## Problem statement
If a line in the data holds "pvDomChar", copy that line out in full.

## Dataset extract
-- pv_equiv track=rewrite | github.com/gitq10/shelter-vyshhorod | app.py | state_at
-- ===== SOURCE A (Python) =====
-- PATTERN = [("ALERT", 120), ("SAFE", 60), ("ALERT", 45), ("SAFE", 90)]
--
-- def pattern_length():
--     return sum(d for _, d in PATTERN)
--
-- def state_at(t):
--     """Return (state, elapsed_in_state, remaining_in_state) for t seconds into the loop."""
--     t_mod = t % pattern_length()
--     cum = 0
--     for state, dur in PATTERN:
--         if t_mod < cum + dur:
--             elapsed = t_mod - cum
--             remain = dur - elapsed
--             return state, int(elapsed), int(remain)
--         cum += dur
--     return "SAFE", 0, PATTERN[1][1]
-- ===== SOURCE B (Python) =====
-- PATTERN = [("ALERT", 120), ("SAFE", 60), ("ALERT", 45), ("SAFE", 90)]
--
-- # prefix table of segment end times, built once: [120, 180, 225, 315]
-- _thresholds = []
-- _c = 0
-- for _, _d in PATTERN:
--     _c += _d
--     _thresholds.append(_c)
-- _total = _thresholds[-1]
--
-- def state_at(t):
--     """Return (state, elapsed_in_state, remaining_in_state) for t seconds into the loop."""
--     t_mod = t % _total
--     # hand-rolled bisect_right over the prefix table (A imports nothing, so no bisect module)
--     lo, hi = 0, len(_thresholds)
--     while lo < hi:
--         mid = (lo + hi) // 2
--         if _thresholds[mid] <= t_mod:
--             lo = mid + 1
--         else:
--             hi = mid
--     state, dur = PATTERN[lo]
--     start = _thresholds[lo - 1] if lo > 0 else 0
--     elapsed = t_mod - start
--     return state, int(elapsed), int(dur - elapsed)
-- ===== Notes on version B (the rewrite author's own statement) =====
-- stated objective: alternative
-- what changed: Replaces A's linear accumulate-and-compare scan over PATTERN with a precomputed cumulative end-threshold table indexed by a binary search (hand-rolled bisect_right, since A imports nothing), then reads the segment's state/duration/start directly.
import Mathlib
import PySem

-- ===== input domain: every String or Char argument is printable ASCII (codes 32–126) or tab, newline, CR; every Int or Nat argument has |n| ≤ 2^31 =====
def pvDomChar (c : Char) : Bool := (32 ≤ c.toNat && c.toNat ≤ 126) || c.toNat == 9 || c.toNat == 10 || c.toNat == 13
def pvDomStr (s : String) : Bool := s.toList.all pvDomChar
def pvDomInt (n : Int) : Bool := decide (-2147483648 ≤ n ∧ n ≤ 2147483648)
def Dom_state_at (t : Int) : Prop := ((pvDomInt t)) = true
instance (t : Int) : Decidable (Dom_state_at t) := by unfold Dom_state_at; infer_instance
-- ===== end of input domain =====

-- B replaces A's linear accumulate-and-compare scan with a prefix threshold table indexed by binary search; same values everywhere.

-- ===== PORT A =====
def patternA : List (String × Int) := [("ALERT", 120), ("SAFE", 60), ("ALERT", 45), ("SAFE", 90)]

def pattern_length : Int := (patternA.map (fun p => p.2)).foldl (· + ·) 0

-- the for-loop of A: carries the running `cum`
def stateLoop (t_mod : Int) : Int → List (String × Int) → String × Int × Int
  | _, [] => ("SAFE", 0, (match PySem.List.pyGet? patternA 1 with | some p => p.2 | none => 0))
  | cum, (state, dur) :: rest =>
      if t_mod < cum + dur then (state, t_mod - cum, dur - (t_mod - cum))
      else stateLoop t_mod (cum + dur) rest

def state_at (t : Int) : String × Int × Int :=
  stateLoop (PySem.Int.mod t pattern_length) 0 patternA

-- ===== PORT B =====
-- prefix table of segment end times, built once (B's module-level loop)
def thresholdsB : List Int := (patternA.foldl (fun (acc : List Int × Int) p =>
  (acc.1 ++ [acc.2 + p.2], acc.2 + p.2)) ([], 0)).1

def totalB : Int := (PySem.List.pyGet? thresholdsB (-1)).getD 0

-- the while-loop of B: hand-rolled bisect_right over the prefix table
def bsRight (xs : List Int) (x : Int) (lo hi : Int) : Int :=
  if _h : lo < hi then
    let mid := PySem.Int.floordiv (lo + hi) 2
    if (PySem.List.pyGet? xs mid).getD 0 ≤ x then bsRight xs x (mid + 1) hi
    else bsRight xs x lo mid
  else lo
termination_by (hi - lo).toNat
decreasing_by
  · have h2 : PySem.Int.floordiv (lo + hi) 2 = (lo + hi) / 2 :=
      PySem.Int.floordiv_eq_ediv_of_pos (by norm_num)
    simp only [mid, h2] at *; omega
  · have h2 : PySem.Int.floordiv (lo + hi) 2 = (lo + hi) / 2 :=
      PySem.Int.floordiv_eq_ediv_of_pos (by norm_num)
    simp only [mid, h2] at *; omega

def state_at_alt (t : Int) : String × Int × Int :=
  let t_mod := PySem.Int.mod t totalB
  let lo := bsRight thresholdsB t_mod 0 (thresholdsB.length : Int)
  let sd := (PySem.List.pyGet? patternA lo).getD ("", 0)
  let start := if lo > 0 then (PySem.List.pyGet? thresholdsB (lo - 1)).getD 0 else 0
  (sd.1, t_mod - start, sd.2 - (t_mod - start))

-- ===== PRECONDITION & SPEC =====
def Spec_state_at (t : Int) (out : String × Int × Int) : Prop := out = state_at_alt t
instance (t : Int) (out : String × Int × Int) : Decidable (Spec_state_at t out) := by unfold Spec_state_at; infer_instance

-- ===== CLAIM (what is proved, stated in full; the proofs are below) =====
def Claim_equal_state_at : Prop := ∀ (t : Int), Dom_state_at t → Spec_state_at t (state_at t)

-- ===== LEMMAS AND PROOFS =====

-- common piecewise description of the result, as a function of t mod 315
def pw (r : Int) : String × Int × Int :=
  if r < 120 then ("ALERT", r, 120 - r)
  else if r < 180 then ("SAFE", r - 120, 180 - r)
  else if r < 225 then ("ALERT", r - 180, 225 - r)
  else ("SAFE", r - 225, 315 - r)

theorem A_eval (r : Int) (h1 : r < 315) : stateLoop r 0 patternA = pw r := by
  simp only [patternA, stateLoop, pw]
  norm_num
  split_ifs <;> simp only [Prod.mk.injEq, true_and] <;> omega

theorem bsRight_eval (r : Int) (h1 : r < 315) :
    bsRight thresholdsB r 0 4 =
      (if r < 120 then 0 else if r < 180 then 1 else if r < 225 then 2 else 3) := by
  rcases lt_or_ge r 120 with c1 | c1
  · have h120 : ((120 : Int) ≤ r) = False := by simp; omega
    have h180 : ((180 : Int) ≤ r) = False := by simp; omega
    have h225 : ((225 : Int) ≤ r) = False := by simp; omega
    rw [if_pos c1]
    rw [bsRight]; norm_num [thresholdsB, patternA, PySem.Int.floordiv, Int.fdiv, Int.toNat, PySem.List.pyGet?, PySem.List.pyIdx?, h120, h180, h225]
    rw [bsRight]; norm_num [thresholdsB, patternA, PySem.Int.floordiv, Int.fdiv, Int.toNat, PySem.List.pyGet?, PySem.List.pyIdx?, h120, h180, h225]
    rw [bsRight]; norm_num [thresholdsB, patternA, PySem.Int.floordiv, Int.fdiv, Int.toNat, PySem.List.pyGet?, PySem.List.pyIdx?, h120, h180, h225]
    rw [bsRight]; norm_num
  · rcases lt_or_ge r 180 with c2 | c2
    · have h120 : ((120 : Int) ≤ r) = True := by simp; omega
      have h180 : ((180 : Int) ≤ r) = False := by simp; omega
      have h225 : ((225 : Int) ≤ r) = False := by simp; omega
      rw [if_neg (by omega), if_pos c2]
      rw [bsRight]; norm_num [thresholdsB, patternA, PySem.Int.floordiv, Int.fdiv, Int.toNat, PySem.List.pyGet?, PySem.List.pyIdx?, h120, h180, h225]
      rw [bsRight]; norm_num [thresholdsB, patternA, PySem.Int.floordiv, Int.fdiv, Int.toNat, PySem.List.pyGet?, PySem.List.pyIdx?, h120, h180, h225]
      rw [bsRight]; norm_num [thresholdsB, patternA, PySem.Int.floordiv, Int.fdiv, Int.toNat, PySem.List.pyGet?, PySem.List.pyIdx?, h120, h180, h225]
      rw [bsRight]; norm_num
    · rcases lt_or_ge r 225 with c3 | c3
      · have h180 : ((180 : Int) ≤ r) = True := by simp; omega
        have h225 : ((225 : Int) ≤ r) = False := by simp; omega
        rw [if_neg (by omega), if_neg (by omega), if_pos c3]
        rw [bsRight]; norm_num [thresholdsB, patternA, PySem.Int.floordiv, Int.fdiv, Int.toNat, PySem.List.pyGet?, PySem.List.pyIdx?, h180, h225]
        rw [bsRight]; norm_num [thresholdsB, patternA, PySem.Int.floordiv, Int.fdiv, Int.toNat, PySem.List.pyGet?, PySem.List.pyIdx?, h180, h225]
        rw [bsRight]; norm_num
      · have h225 : ((225 : Int) ≤ r) = True := by simp; omega
        have h315 : ((315 : Int) ≤ r) = False := by simp; omega
        rw [if_neg (by omega), if_neg (by omega), if_neg (by omega)]
        rw [bsRight]; norm_num [thresholdsB, patternA, PySem.Int.floordiv, Int.fdiv, Int.toNat, PySem.List.pyGet?, PySem.List.pyIdx?, h225, h315]
        rw [bsRight]; norm_num [thresholdsB, patternA, PySem.Int.floordiv, Int.fdiv, Int.toNat, PySem.List.pyGet?, PySem.List.pyIdx?, h225, h315]
        rw [bsRight]; norm_num

theorem B_eval (r : Int) (h1 : r < 315) :
    (let lo := bsRight thresholdsB r 0 (thresholdsB.length : Int)
     let sd := (PySem.List.pyGet? patternA lo).getD ("", 0)
     let start := if lo > 0 then (PySem.List.pyGet? thresholdsB (lo - 1)).getD 0 else 0
     (sd.1, r - start, sd.2 - (r - start))) = pw r := by
  have hlen : ((thresholdsB.length : Int)) = 4 := by decide
  rw [hlen, bsRight_eval r h1]
  simp only [pw]
  split_ifs <;>
    norm_num [patternA, thresholdsB, Int.toNat, Prod.mk.injEq, PySem.List.pyGet?, PySem.List.pyIdx?] <;>
    omega

theorem state_at_eq_alt (t : Int) : state_at t = state_at_alt t := by
  have hpl : pattern_length = 315 := by decide
  have htot : totalB = 315 := by decide
  have hmod : PySem.Int.mod t 315 = t % 315 := PySem.Int.mod_eq_emod_of_pos (by norm_num)
  have h1 : t % 315 < 315 := Int.emod_lt_of_pos t (by norm_num)
  unfold state_at state_at_alt
  rw [hpl, htot, hmod]
  rw [A_eval _ h1]
  exact (B_eval _ h1).symm

-- ===== VERDICT (by name: the statement is the Claim_ definition above) =====
theorem state_at_spec : Claim_equal_state_at := by
  intro t _
  unfold Spec_state_at
  exact state_at_eq_alt t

## Task solution
def pvDomChar (c : Char) : Bool := (32 ≤ c.toNat && c.toNat ≤ 126) || c.toNat == 9 || c.toNat == 10 || c.toNat == 13
def pvDomStr (s : String) : Bool := s.toList.all pvDomChar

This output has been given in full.